This weird logic means that for a human to have sex with an incubus or succubus is actually a dignifying rather than a shameful experience. Sinistrari never openly condones sex with this class of spirits, but it’s pretty clear that he doesn’t consider it to be all that bad. In terms of sin, he puts demoniality in the category of pollution. This means its comparable to getting or giving oral sex or a single finger up the bum. You might get an extra Hail Mary as penance after confessing it, but that probably wouldn’t stop you from doing it again.

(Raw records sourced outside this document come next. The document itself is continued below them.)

-- pv_equiv track=rewrite | github.com/DigiScore/neoscore | old/tools/pitch_tools.py | extend_pitches_through_range
-- ===== SOURCE A (Python) =====
-- def find_pitch_class(pitch):
--     """
--     Finds the 0-11 pitch class of any pitch
--     :param pitch: int
--     :return:int pitch class of 0-11
--     """
--     if not isinstance(pitch, int):
--         pitch = int(pitch)
--     if pitch <= 0:
--         direction = 1
--     else:
--         direction = -1
--     while not (0 <= pitch <= 11):
--         pitch += direction * 12
--     return pitch
--
-- def extend_pitches_through_range(pitch_class_list, lowest, highest):
--     """
--     Takes a list of pitch classes (int's between 0 and 11) and transposes and extends it through the window given
--     :param pitch_class_list: list of int's
--     :param min: int
--     :param max: int
--     :return: extended list
--     """
--     assert isinstance(pitch_class_list, list)
--     full_range = range(lowest, highest)
--     return_list = []
--     for pitch in full_range:
--         if find_pitch_class(pitch) in pitch_class_list:
--             return_list.append(pitch)
--     return return_list
-- ===== SOURCE B (Python) =====
-- def extend_pitches_through_range(pitch_class_list, lowest, highest):
--     assert isinstance(pitch_class_list, list)
--     result = []
--     for c in range(12):
--         start = lowest + ((c - lowest) % 12)
--         if start < highest and c in pitch_class_list:
--             result.extend(range(start, highest, 12))
--     return sorted(result)
-- ===== Notes on version B (the rewrite author's own statement) =====
-- stated objective: alternative
-- what changed: B iterates over the 12 pitch classes, emits each matched class's arithmetic progression start..highest step 12 directly, and sorts the concatenation, instead of A's scan of every pitch in range(lowest, highest) with a while-loop pitch-class normalisation per element.
import Mathlib
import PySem

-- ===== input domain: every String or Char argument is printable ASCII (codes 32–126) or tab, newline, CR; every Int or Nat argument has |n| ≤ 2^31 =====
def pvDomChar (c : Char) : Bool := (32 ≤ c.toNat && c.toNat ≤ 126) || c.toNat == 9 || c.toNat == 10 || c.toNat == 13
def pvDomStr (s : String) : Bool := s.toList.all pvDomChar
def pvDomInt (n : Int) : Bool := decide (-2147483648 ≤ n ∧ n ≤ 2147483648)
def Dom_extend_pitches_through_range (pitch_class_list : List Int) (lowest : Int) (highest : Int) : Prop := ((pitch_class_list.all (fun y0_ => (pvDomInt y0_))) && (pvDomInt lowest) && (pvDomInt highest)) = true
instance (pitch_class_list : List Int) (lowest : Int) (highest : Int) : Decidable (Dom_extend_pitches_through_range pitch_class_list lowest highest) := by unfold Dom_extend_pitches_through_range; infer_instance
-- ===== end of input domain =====

-- B emits one arithmetic progression per matched pitch class and sorts the concatenation, instead of A's per-pitch scan with a while-loop normalisation per element (a different algorithm of similar measured cost on the generated inputs).


-- ===== PORT A =====
def fpcLoop : Nat → Int → Int → Int
  | 0, pitch, _ => pitch
  | n+1, pitch, direction =>
    if 0 ≤ pitch ∧ pitch ≤ 11 then pitch
    else fpcLoop n (pitch + direction * 12) direction

def find_pitch_class (pitch : Int) : Int :=
  let direction : Int := if pitch ≤ 0 then 1 else -1
  -- fuel pitch.natAbs + 1 is enough for the while loop to reach 0..11 (guard for totality only)
  fpcLoop (pitch.natAbs + 1) pitch direction

def extend_pitches_through_range (pitch_class_list : List Int) (lowest : Int) (highest : Int) : List Int :=
  let full_range := PySem.List.pyRange lowest highest 1
  full_range.foldl (fun return_list pitch =>
    if find_pitch_class pitch ∈ pitch_class_list then return_list ++ [pitch] else return_list) []

-- ===== PORT B =====
def extend_pitches_through_range_alt (pitch_class_list : List Int) (lowest : Int) (highest : Int) : List Int :=
  let result := (PySem.List.pyRange 0 12 1).foldl (fun result c =>
    let start := lowest + PySem.Int.mod (c - lowest) 12
    if start < highest ∧ c ∈ pitch_class_list then
      result ++ PySem.List.pyRange start highest 12
    else result) []
  PySem.List.sorted result (fun x => x)

-- ===== PRECONDITION & SPEC =====
def Spec_extend_pitches_through_range (pitch_class_list : List Int) (lowest : Int) (highest : Int) (out : List Int) : Prop := out = extend_pitches_through_range_alt pitch_class_list lowest highest
instance (pitch_class_list : List Int) (lowest : Int) (highest : Int) (out : List Int) : Decidable (Spec_extend_pitches_through_range pitch_class_list lowest highest out) := by unfold Spec_extend_pitches_through_range; infer_instance

-- ===== CLAIM (what is proved, stated in full; the proofs are below) =====
def Claim_equal_extend_pitches_through_range : Prop := ∀ (pitch_class_list : List Int) (lowest : Int) (highest : Int), Dom_extend_pitches_through_range pitch_class_list lowest highest → Spec_extend_pitches_through_range pitch_class_list lowest highest (extend_pitches_through_range pitch_class_list lowest highest)

-- ===== LEMMAS AND PROOFS =====

theorem fpcLoop_up : ∀ (n : Nat) (p : Int), -12 * (n : Int) ≤ p → p ≤ 11 → fpcLoop n p 1 = p % 12 := by
  intro n
  induction n with
  | zero => intro p h1 h2; simp [fpcLoop]; omega
  | succ k ih =>
    intro p h1 h2
    rw [fpcLoop]
    split
    · omega
    · rename_i h
      rw [ih (p + 1 * 12) (by omega) (by omega)]; omega

theorem fpcLoop_down : ∀ (n : Nat) (p : Int), 0 ≤ p → p ≤ 12 * (n : Int) + 11 → fpcLoop n p (-1) = p % 12 := by
  intro n
  induction n with
  | zero => intro p h1 h2; simp [fpcLoop]; omega
  | succ k ih =>
    intro p h1 h2
    rw [fpcLoop]
    split
    · omega
    · rename_i h
      rw [ih (p + -1 * 12) (by omega) (by omega)]; omega

theorem fpc_eq (p : Int) : find_pitch_class p = p % 12 := by
  unfold find_pitch_class
  by_cases h : p ≤ 0
  · simp only [h, if_true]
    exact fpcLoop_up (p.natAbs + 1) p (by omega) (by omega)
  · simp only [h, if_false]
    exact fpcLoop_down (p.natAbs + 1) p (by omega) (by omega)

theorem mem_chunk (lo hi c x : Int) (hc : 0 ≤ c) (hc' : c < 12) :
    x ∈ PySem.List.pyRange (lo + PySem.Int.mod (c - lo) 12) hi 12 ↔ lo ≤ x ∧ x < hi ∧ x % 12 = c := by
  rw [PySem.Int.mod_eq_emod_of_pos (by norm_num)]
  rw [PySem.List.mem_pyRange_iff_of_pos (by norm_num)]
  omega

theorem nodup_chunk (lo hi c : Int) : (PySem.List.pyRange (lo + PySem.Int.mod (c - lo) 12) hi 12).Nodup := by
  rw [PySem.List.pyRange_of_pos _ _ (by norm_num : (0:Int) < 12)]
  exact (List.nodup_range).map (fun x y h => by omega)

theorem main_eq (L : List Int) (lo hi : Int) :
    extend_pitches_through_range L lo hi = extend_pitches_through_range_alt L lo hi := by
  unfold extend_pitches_through_range extend_pitches_through_range_alt
  simp only []
  -- A side: foldl append-if is filter
  rw [PySem.List.foldl_append_ite_eq_filter]
  rw [List.nil_append]
  -- B side: turn the conditional extend into a flatMap
  have hfun : (fun (result : List Int) (c : Int) =>
      let start := lo + PySem.Int.mod (c - lo) 12
      if start < hi ∧ c ∈ L then result ++ PySem.List.pyRange start hi 12 else result)
      = (fun result c => result ++ if lo + PySem.Int.mod (c - lo) 12 < hi ∧ c ∈ L then
          PySem.List.pyRange (lo + PySem.Int.mod (c - lo) 12) hi 12 else []) := by
    funext r c; simp only []; split <;> simp
  rw [hfun, PySem.List.foldl_append_eq_flatMap, List.nil_append]
  set g' : Int → List Int := fun c => if lo + PySem.Int.mod (c - lo) 12 < hi ∧ c ∈ L then
      PySem.List.pyRange (lo + PySem.Int.mod (c - lo) 12) hi 12 else [] with hg'
  have hgmem : ∀ c x : Int, 0 ≤ c → c < 12 →
      (x ∈ g' c ↔ (lo ≤ x ∧ x < hi) ∧ x % 12 = c ∧ c ∈ L) := by
    intro c x h0 h12
    replace hg' : g' c = if lo + PySem.Int.mod (c - lo) 12 < hi ∧ c ∈ L then
        PySem.List.pyRange (lo + PySem.Int.mod (c - lo) 12) hi 12 else [] := by rw [hg']
    by_cases hcl : lo + PySem.Int.mod (c - lo) 12 < hi ∧ c ∈ L
    · rw [hg', if_pos hcl, mem_chunk lo hi c x h0 h12]
      tauto
    · rw [hg', if_neg hcl]
      simp only [List.not_mem_nil, false_iff]
      rintro ⟨⟨hxl, hxh⟩, hxc, hcL⟩
      apply hcl
      refine ⟨?_, hcL⟩
      rw [PySem.Int.mod_eq_emod_of_pos (by norm_num)]
      omega
  set A := (PySem.List.pyRange lo hi 1).filter (fun p => decide (find_pitch_class p ∈ L)) with hA
  have memA : ∀ x, x ∈ A ↔ (lo ≤ x ∧ x < hi) ∧ x % 12 ∈ L := by
    intro x
    rw [hA, List.mem_filter, PySem.List.mem_pyRange_one, fpc_eq]
    simp only [decide_eq_true_eq]
  have memR : ∀ x, x ∈ (PySem.List.pyRange 0 12 1).flatMap g' ↔ (lo ≤ x ∧ x < hi) ∧ x % 12 ∈ L := by
    intro x
    rw [List.mem_flatMap]
    constructor
    · rintro ⟨c, hc, hx⟩
      rw [PySem.List.mem_pyRange_one] at hc
      rw [hgmem c x hc.1 hc.2] at hx
      exact ⟨hx.1, hx.2.1 ▸ hx.2.2⟩
    · rintro ⟨⟨h1, h2⟩, h3⟩
      refine ⟨x % 12, ?_, ?_⟩
      · rw [PySem.List.mem_pyRange_one]; omega
      · rw [hgmem (x % 12) x (by omega) (by omega)]
        exact ⟨⟨h1, h2⟩, rfl, h3⟩
  have nodA : A.Nodup := (PySem.List.nodup_pyRange_one lo hi).filter _
  have pwA : A.Pairwise (· < ·) := (PySem.List.pairwise_lt_pyRange_one lo hi).filter _
  have nodR : ((PySem.List.pyRange 0 12 1).flatMap g').Nodup := by
    rw [List.nodup_flatMap]
    constructor
    · intro c _
      replace hg' : g' c = if lo + PySem.Int.mod (c - lo) 12 < hi ∧ c ∈ L then
          PySem.List.pyRange (lo + PySem.Int.mod (c - lo) 12) hi 12 else [] := by rw [hg']
      rw [hg']
      split
      · exact nodup_chunk lo hi c
      · exact List.nodup_nil
    · refine (PySem.List.pairwise_lt_pyRange_one 0 12).imp_of_mem ?_
      intro c d hc hd hlt
      rw [PySem.List.mem_pyRange_one] at hc hd
      intro x hx hx'
      rw [hgmem c x hc.1 hc.2] at hx
      rw [hgmem d x hd.1 hd.2] at hx'
      omega
  have perm : A.Perm ((PySem.List.pyRange 0 12 1).flatMap g') := by
    rw [List.perm_ext_iff_of_nodup nodA nodR]
    intro a; rw [memA, memR]
  exact (PySem.List.sorted_eq_of_perm_of_pairwise_lt _ _ _ perm pwA).symm

-- ===== VERDICT (by name: the statement is the Claim_ definition above) =====
theorem extend_pitches_through_range_spec : Claim_equal_extend_pitches_through_range := by
  intro L lo hi _
  unfold Spec_extend_pitches_through_range
  exact main_eq L lo hi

Shagging one of Lucifer’s Henchmen is a different story; doing so is only ever done to improve your relationship with the Dark Lord. Satan’s malevolent spirit-servants are incorporeal and must either create a body out of filth or possess a corpse in order to be able to fuck. Also, they feel no joy when they’re getting rode. If you shag one of these, you are going to Hell. The sexual act itself would only count as pollution, but as it also serves as a contract with Satan, it becomes a damnable offence. The problem is that most people don’t know the difference between a friendly neighbourhood succubi and a cacodaemon, and just as attempted murder is as bad as murder, attempted sex with an evil demon is just as bad as sex with an evil demon. This means that a minor fling with an amorous Incubus could potentially land a person in as much trouble as bending over for the cock of Asmodeus. Now you know the difference, I hope you’ll think to look before you leap!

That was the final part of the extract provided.